§ **Problem to solve**
Search the data for the word "shortName" and copy out every line that has it.

§ **Input data**
-- pv_equiv track=rewrite | github.com/hvkshetry/StewardOS | servers/investing-workspace/portfolio-analytics/drift.py | _infer_bucket_from_yfinance_metadata
-- ===== SOURCE A (Python) =====
-- from typing import Any
--
-- def _infer_bucket_from_yfinance_metadata(info: dict[str, Any]) -> str | None:
--     quote_type = str(info.get("quoteType", "") or info.get("instrumentType", "")).strip().upper()
--     fields = [
--         info.get("category"),
--         info.get("fundCategory"),
--         info.get("fundFamily"),
--         info.get("longName"),
--         info.get("shortName"),
--         info.get("sector"),
--         info.get("industry"),
--     ]
--     text = " | ".join(str(item).strip().lower() for item in fields if item is not None and str(item).strip())
--
--     if any(term in text for term in {"money market", "cash reserve", "cash management", "ultra short treasury"}):
--         return "LIQUIDITY:CASH"
--
--     if any(term in text for term in {"municipal", "muni", "tax-exempt", "tax free"}):
--         return "FIXED_INCOME:MUNICIPAL"
--
--     if any(term in text for term in {"high yield", "high-yield", "junk bond"}):
--         return "FIXED_INCOME:HIGH_YIELD"
--
--     if any(term in text for term in {"tips", "inflation protected", "inflation-protected"}):
--         return "FIXED_INCOME:TIPS"
--
--     if any(term in text for term in {"bond", "fixed income", "treasury", "intermediate term"}):
--         return "FIXED_INCOME:AGGREGATE"
--
--     if any(term in text for term in {"real estate", "reit", "real assets"}):
--         return "EQUITY:REAL_ESTATE"
--
--     if any(term in text for term in {"emerging", "em ex", "emerging markets"}):
--         return "EQUITY:EMERGING_MARKETS"
--
--     if any(term in text for term in {"international", "developed", "foreign", "ex-us", "all-world ex-us"}):
--         return "EQUITY:INTERNATIONAL_DEVELOPED"
--
--     if any(term in text for term in {"small cap", "small-cap", "smid", "mid cap", "mid-cap"}):
--         return "EQUITY:US_SMALL_CAP"
--
--     if quote_type in {"MUTUALFUND", "ETF", "EQUITY", "STOCK"}:
--         return "EQUITY:US_LARGE_BLEND"
--     return None
-- ===== SOURCE B (Python) =====
-- # Different algorithm: dissolve the nine ordered group checks into one flat
-- # term -> (priority, label) map and a single arg-min scan over all terms
-- # (no early return, no group-by-group dispatch). Correct because terms are
-- # distinct across groups and the first matching group is exactly the minimum
-- # priority among all matching terms.
--
-- _RULES = [
--     (("money market", "cash reserve", "cash management", "ultra short treasury"), "LIQUIDITY:CASH"),
--     (("municipal", "muni", "tax-exempt", "tax free"), "FIXED_INCOME:MUNICIPAL"),
--     (("high yield", "high-yield", "junk bond"), "FIXED_INCOME:HIGH_YIELD"),
--     (("tips", "inflation protected", "inflation-protected"), "FIXED_INCOME:TIPS"),
--     (("bond", "fixed income", "treasury", "intermediate term"), "FIXED_INCOME:AGGREGATE"),
--     (("real estate", "reit", "real assets"), "EQUITY:REAL_ESTATE"),
--     (("emerging", "em ex", "emerging markets"), "EQUITY:EMERGING_MARKETS"),
--     (("international", "developed", "foreign", "ex-us", "all-world ex-us"), "EQUITY:INTERNATIONAL_DEVELOPED"),
--     (("small cap", "small-cap", "smid", "mid cap", "mid-cap"), "EQUITY:US_SMALL_CAP"),
-- ]
--
-- _TERM_RULE = {t: (i, label) for i, (terms, label) in enumerate(_RULES) for t in terms}
--
-- _FIELD_KEYS = ("category", "fundCategory", "fundFamily", "longName", "shortName", "sector", "industry")
--
--
-- def _infer_bucket_from_yfinance_metadata(info):
--     quote_type = str(info.get("quoteType", "") or info.get("instrumentType", "")).strip().upper()
--     fields = [info.get(k) for k in _FIELD_KEYS]
--     text = " | ".join(str(item).strip().lower() for item in fields if item is not None and str(item).strip())
--     best = None
--     for term, (prio, label) in _TERM_RULE.items():
--         if term in text and (best is None or prio < best[0]):
--             best = (prio, label)
--     if best is not None:
--         return best[1]
--     if quote_type in {"MUTUALFUND", "ETF", "EQUITY", "STOCK"}:
--         return "EQUITY:US_LARGE_BLEND"
--     return None
-- ===== Notes on version B (the rewrite author's own statement) =====
-- stated objective: alternative
-- what changed: Replaces the nine ordered early-return group checks with one flat term->(priority,label) map and a single arg-min scan over all 34 terms that keeps the lowest-priority matching term; the quote_type fallback fires only when no term matched.
import Mathlib
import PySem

§ **Reply**
--         info.get("shortName"),
-- _FIELD_KEYS = ("category", "fundCategory", "fundFamily", "longName", "shortName", "sector", "industry")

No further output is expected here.